=== Begin Enclosure ===
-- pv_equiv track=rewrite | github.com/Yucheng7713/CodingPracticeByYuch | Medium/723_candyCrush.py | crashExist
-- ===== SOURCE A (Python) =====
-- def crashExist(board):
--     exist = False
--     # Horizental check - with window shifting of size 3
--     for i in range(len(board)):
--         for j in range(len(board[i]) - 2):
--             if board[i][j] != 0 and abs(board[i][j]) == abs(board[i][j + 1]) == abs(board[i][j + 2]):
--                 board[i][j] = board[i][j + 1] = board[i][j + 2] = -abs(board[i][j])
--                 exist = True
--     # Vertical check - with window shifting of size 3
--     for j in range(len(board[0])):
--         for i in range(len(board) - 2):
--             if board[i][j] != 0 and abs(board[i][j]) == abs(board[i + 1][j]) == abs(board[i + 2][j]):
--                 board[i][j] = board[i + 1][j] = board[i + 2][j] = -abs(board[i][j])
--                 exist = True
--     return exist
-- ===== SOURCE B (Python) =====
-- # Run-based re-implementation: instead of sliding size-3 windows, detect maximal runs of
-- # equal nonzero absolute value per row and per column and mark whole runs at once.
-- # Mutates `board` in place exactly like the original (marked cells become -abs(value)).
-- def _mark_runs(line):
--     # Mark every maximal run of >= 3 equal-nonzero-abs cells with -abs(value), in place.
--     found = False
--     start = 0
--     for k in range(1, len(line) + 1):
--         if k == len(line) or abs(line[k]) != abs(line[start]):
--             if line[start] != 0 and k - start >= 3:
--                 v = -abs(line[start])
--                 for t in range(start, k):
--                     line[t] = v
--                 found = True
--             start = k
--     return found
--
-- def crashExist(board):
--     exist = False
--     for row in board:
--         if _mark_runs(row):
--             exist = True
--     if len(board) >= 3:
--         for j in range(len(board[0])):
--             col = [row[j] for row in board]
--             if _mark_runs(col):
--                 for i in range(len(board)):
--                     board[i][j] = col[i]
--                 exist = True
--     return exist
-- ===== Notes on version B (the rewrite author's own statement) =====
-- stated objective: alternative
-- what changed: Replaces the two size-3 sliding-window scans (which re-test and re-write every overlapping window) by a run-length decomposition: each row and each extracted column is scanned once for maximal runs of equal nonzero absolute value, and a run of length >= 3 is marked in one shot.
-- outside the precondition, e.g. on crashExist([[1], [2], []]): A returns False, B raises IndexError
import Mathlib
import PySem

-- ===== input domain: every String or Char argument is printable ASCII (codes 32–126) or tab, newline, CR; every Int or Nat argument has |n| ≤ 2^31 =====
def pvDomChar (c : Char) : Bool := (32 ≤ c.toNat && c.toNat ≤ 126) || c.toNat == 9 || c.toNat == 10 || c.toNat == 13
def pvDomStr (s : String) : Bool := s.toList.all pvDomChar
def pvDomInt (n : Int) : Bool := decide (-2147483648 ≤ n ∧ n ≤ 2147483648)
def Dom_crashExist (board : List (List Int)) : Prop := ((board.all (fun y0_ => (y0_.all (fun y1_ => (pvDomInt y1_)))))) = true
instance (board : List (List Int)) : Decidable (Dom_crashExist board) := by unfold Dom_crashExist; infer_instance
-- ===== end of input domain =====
=== End Enclosure ===
=== Begin Enclosure ===
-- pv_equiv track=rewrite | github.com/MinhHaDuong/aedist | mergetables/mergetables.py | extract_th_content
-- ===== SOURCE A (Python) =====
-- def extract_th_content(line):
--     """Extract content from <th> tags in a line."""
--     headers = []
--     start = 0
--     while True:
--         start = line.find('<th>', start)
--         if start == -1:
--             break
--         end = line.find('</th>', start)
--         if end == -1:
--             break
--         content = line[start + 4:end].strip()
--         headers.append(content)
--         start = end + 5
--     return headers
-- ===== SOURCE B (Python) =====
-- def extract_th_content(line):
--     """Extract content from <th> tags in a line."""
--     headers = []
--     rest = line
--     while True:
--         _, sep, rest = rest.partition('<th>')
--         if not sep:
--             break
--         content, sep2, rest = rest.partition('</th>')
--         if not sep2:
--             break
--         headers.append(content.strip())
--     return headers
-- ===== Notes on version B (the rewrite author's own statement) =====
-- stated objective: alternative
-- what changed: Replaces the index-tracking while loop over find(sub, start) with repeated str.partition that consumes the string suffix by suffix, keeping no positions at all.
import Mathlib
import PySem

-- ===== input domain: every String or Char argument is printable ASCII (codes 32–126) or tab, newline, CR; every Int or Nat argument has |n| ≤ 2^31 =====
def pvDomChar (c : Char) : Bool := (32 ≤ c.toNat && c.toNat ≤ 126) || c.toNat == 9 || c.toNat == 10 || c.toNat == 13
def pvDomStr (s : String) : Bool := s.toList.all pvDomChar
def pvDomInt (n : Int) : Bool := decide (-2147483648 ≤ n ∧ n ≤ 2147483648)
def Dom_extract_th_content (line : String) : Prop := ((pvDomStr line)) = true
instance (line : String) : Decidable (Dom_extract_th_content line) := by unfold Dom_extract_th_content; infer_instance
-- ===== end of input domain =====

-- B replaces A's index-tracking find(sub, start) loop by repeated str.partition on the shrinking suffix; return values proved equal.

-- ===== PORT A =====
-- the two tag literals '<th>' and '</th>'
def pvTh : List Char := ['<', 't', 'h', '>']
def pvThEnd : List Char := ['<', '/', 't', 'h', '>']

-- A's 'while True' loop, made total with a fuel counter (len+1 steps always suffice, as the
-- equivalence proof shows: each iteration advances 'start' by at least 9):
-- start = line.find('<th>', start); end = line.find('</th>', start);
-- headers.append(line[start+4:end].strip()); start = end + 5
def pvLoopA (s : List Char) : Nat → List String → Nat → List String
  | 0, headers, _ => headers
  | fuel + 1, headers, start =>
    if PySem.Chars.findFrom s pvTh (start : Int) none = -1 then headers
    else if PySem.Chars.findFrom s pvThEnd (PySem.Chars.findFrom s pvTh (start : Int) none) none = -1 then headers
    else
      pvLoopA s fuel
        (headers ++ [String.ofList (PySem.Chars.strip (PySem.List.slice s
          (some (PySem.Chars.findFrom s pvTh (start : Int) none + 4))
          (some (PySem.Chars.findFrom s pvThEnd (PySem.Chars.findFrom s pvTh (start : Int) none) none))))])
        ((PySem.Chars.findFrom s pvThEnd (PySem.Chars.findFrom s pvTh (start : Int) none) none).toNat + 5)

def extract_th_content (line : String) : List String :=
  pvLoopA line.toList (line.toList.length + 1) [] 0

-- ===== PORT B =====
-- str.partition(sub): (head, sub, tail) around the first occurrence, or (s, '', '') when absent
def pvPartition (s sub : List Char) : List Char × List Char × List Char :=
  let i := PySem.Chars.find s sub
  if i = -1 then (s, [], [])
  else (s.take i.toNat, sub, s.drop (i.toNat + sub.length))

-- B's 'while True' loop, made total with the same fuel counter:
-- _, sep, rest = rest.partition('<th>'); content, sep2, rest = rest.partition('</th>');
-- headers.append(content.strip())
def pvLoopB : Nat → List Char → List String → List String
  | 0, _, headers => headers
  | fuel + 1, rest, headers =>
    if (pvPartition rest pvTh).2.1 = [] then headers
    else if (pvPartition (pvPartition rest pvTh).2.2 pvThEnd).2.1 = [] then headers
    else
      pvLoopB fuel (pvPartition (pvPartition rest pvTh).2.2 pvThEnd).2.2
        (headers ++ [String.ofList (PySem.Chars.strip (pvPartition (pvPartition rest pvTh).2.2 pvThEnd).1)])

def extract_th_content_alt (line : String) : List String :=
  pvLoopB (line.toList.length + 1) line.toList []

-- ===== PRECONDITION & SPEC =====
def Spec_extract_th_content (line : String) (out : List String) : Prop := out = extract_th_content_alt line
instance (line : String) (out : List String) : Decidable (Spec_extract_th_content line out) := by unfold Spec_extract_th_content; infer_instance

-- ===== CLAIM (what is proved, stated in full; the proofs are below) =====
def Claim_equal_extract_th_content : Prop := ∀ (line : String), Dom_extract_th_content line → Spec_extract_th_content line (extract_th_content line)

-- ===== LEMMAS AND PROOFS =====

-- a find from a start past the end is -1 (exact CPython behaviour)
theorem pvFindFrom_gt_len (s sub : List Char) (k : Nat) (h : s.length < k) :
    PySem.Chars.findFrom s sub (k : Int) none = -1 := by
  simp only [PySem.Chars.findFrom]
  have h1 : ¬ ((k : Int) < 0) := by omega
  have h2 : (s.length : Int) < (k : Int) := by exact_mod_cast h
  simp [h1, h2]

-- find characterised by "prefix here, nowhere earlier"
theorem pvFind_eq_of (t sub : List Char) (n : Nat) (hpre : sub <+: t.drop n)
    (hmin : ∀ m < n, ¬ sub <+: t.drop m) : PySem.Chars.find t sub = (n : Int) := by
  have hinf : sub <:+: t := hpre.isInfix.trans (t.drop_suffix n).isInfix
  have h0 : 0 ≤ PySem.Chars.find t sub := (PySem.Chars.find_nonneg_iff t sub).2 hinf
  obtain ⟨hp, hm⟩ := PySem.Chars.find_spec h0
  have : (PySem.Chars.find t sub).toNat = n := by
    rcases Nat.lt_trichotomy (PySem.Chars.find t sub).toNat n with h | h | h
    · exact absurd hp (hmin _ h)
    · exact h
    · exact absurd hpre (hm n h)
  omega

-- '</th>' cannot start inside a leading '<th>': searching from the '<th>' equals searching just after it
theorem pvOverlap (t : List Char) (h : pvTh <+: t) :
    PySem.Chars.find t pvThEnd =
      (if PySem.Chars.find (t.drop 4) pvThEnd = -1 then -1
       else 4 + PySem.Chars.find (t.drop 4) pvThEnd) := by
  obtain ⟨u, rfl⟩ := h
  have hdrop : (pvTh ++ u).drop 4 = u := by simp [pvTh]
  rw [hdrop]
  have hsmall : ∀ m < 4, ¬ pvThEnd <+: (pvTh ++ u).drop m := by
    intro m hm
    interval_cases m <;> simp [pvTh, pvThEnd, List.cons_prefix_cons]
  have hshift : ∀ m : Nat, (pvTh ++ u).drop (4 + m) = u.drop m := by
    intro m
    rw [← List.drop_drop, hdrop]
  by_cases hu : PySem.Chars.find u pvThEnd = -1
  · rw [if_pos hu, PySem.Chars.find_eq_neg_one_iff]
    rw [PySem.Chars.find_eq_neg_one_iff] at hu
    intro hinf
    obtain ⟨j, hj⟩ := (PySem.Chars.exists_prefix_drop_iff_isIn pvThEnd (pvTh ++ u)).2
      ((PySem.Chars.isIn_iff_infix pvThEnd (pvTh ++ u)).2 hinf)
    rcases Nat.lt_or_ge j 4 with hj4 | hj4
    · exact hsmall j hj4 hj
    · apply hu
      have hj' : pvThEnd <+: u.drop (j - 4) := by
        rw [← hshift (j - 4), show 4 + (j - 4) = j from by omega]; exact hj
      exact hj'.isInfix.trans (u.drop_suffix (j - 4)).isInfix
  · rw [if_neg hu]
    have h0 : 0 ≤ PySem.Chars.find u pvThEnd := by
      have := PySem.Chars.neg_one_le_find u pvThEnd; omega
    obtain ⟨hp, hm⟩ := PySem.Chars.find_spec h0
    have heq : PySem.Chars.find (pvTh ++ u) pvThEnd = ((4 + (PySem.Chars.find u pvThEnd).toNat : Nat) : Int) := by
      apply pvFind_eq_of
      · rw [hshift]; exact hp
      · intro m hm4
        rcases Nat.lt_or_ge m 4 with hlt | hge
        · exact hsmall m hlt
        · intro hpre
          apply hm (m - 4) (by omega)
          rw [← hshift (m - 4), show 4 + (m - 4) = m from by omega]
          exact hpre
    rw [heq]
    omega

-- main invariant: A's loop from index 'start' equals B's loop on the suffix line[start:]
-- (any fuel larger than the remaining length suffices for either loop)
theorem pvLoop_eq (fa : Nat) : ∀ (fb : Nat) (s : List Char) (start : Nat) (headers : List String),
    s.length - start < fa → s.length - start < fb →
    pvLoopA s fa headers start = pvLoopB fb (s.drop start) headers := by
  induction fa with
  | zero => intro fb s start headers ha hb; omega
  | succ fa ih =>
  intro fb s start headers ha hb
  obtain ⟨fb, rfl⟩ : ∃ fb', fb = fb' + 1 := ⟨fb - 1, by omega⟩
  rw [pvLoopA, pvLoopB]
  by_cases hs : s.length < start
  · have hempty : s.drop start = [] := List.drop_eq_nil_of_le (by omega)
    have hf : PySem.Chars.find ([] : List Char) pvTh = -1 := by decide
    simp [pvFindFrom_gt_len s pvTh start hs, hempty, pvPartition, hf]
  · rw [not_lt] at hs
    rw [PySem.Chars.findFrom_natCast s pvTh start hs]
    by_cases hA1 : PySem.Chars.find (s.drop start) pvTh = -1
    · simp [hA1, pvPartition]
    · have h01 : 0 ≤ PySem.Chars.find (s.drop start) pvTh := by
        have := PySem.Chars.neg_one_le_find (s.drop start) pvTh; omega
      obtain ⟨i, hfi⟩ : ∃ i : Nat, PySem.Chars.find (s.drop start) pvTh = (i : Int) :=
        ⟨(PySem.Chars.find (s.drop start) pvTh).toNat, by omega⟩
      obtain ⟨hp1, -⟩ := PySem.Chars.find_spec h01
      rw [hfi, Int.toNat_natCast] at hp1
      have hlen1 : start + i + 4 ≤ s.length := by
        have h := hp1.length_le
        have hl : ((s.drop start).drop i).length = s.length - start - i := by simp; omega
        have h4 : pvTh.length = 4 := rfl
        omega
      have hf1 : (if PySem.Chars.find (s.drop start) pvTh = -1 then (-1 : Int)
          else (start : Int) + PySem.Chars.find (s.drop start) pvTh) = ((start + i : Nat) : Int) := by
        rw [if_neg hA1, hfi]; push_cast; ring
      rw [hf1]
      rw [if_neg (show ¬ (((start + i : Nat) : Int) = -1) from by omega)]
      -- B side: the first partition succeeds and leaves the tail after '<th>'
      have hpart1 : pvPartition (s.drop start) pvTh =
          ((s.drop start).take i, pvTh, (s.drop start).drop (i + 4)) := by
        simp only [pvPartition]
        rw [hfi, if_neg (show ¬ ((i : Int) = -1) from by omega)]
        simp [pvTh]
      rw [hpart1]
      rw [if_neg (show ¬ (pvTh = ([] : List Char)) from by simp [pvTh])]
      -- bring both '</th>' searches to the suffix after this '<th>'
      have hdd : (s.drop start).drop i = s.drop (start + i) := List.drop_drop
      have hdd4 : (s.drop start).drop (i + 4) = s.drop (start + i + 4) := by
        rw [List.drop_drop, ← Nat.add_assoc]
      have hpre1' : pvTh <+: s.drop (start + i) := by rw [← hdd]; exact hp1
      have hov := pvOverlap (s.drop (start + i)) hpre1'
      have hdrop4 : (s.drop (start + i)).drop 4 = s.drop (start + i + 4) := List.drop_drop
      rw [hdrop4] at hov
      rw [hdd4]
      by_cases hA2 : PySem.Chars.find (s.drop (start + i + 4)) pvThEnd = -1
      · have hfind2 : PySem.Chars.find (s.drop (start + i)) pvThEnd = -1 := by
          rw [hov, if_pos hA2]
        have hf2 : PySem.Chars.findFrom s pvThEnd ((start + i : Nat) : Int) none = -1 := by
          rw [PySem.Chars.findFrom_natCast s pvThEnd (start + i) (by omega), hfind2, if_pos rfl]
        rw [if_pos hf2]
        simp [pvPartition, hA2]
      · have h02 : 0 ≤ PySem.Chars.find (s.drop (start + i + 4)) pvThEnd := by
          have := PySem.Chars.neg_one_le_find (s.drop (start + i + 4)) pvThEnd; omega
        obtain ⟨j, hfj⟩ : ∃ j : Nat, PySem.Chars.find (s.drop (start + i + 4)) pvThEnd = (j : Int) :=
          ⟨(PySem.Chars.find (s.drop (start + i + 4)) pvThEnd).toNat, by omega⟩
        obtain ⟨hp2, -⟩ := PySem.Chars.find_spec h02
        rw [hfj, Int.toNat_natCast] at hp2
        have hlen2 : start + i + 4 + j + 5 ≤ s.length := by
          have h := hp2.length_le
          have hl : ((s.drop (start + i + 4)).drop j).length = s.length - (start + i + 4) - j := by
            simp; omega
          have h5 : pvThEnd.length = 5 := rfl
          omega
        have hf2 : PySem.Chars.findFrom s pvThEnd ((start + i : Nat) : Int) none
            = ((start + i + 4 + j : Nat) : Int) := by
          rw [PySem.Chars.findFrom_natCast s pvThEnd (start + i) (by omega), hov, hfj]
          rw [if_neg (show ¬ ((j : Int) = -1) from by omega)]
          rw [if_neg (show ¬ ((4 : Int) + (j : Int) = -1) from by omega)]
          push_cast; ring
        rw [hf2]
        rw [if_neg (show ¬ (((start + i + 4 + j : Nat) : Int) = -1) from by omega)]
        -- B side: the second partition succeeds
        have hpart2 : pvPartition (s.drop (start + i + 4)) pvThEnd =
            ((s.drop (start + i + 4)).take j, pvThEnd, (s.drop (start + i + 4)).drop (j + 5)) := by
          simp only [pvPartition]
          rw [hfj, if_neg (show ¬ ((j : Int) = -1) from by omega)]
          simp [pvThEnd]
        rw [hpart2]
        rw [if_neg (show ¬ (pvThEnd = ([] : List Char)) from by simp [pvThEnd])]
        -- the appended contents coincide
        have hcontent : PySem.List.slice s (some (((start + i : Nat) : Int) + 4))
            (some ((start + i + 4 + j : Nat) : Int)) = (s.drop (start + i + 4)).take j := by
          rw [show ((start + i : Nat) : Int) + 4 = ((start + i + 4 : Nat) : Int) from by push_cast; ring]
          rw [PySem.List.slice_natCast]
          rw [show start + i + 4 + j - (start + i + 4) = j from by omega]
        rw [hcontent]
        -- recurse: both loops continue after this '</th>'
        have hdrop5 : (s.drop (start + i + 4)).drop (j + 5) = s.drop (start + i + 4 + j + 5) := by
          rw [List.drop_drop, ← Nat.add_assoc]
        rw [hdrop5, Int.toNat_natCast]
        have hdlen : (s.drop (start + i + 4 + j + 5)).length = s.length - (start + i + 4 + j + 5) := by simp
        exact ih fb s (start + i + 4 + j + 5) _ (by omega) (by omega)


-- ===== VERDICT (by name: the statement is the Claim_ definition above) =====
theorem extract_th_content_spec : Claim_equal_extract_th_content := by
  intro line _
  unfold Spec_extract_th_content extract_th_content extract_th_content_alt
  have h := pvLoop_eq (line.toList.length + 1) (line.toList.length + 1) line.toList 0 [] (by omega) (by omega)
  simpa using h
=== End Enclosure ===
> [Problem description]: Beginning with the line containing "pvThEnd).toNat, by omega⟩" and ending with the line containing "rw [if_neg (show ¬ (((start + i +", extract those lines exactly from the listing above, and only those.

> [Reply to the task]:
          ⟨(PySem.Chars.find (s.drop (start + i + 4)) pvThEnd).toNat, by omega⟩
        obtain ⟨hp2, -⟩ := PySem.Chars.find_spec h02
        rw [hfj, Int.toNat_natCast] at hp2
        have hlen2 : start + i + 4 + j + 5 ≤ s.length := by
          have h := hp2.length_le
          have hl : ((s.drop (start + i + 4)).drop j).length = s.length - (start + i + 4) - j := by
            simp; omega
          have h5 : pvThEnd.length = 5 := rfl
          omega
        have hf2 : PySem.Chars.findFrom s pvThEnd ((start + i : Nat) : Int) none
            = ((start + i + 4 + j : Nat) : Int) := by
          rw [PySem.Chars.findFrom_natCast s pvThEnd (start + i) (by omega), hov, hfj]
          rw [if_neg (show ¬ ((j : Int) = -1) from by omega)]
          rw [if_neg (show ¬ ((4 : Int) + (j : Int) = -1) from by omega)]
          push_cast; ring
        rw [hf2]
        rw [if_neg (show ¬ (((start + i + 4 + j : Nat) : Int) = -1) from by omega)]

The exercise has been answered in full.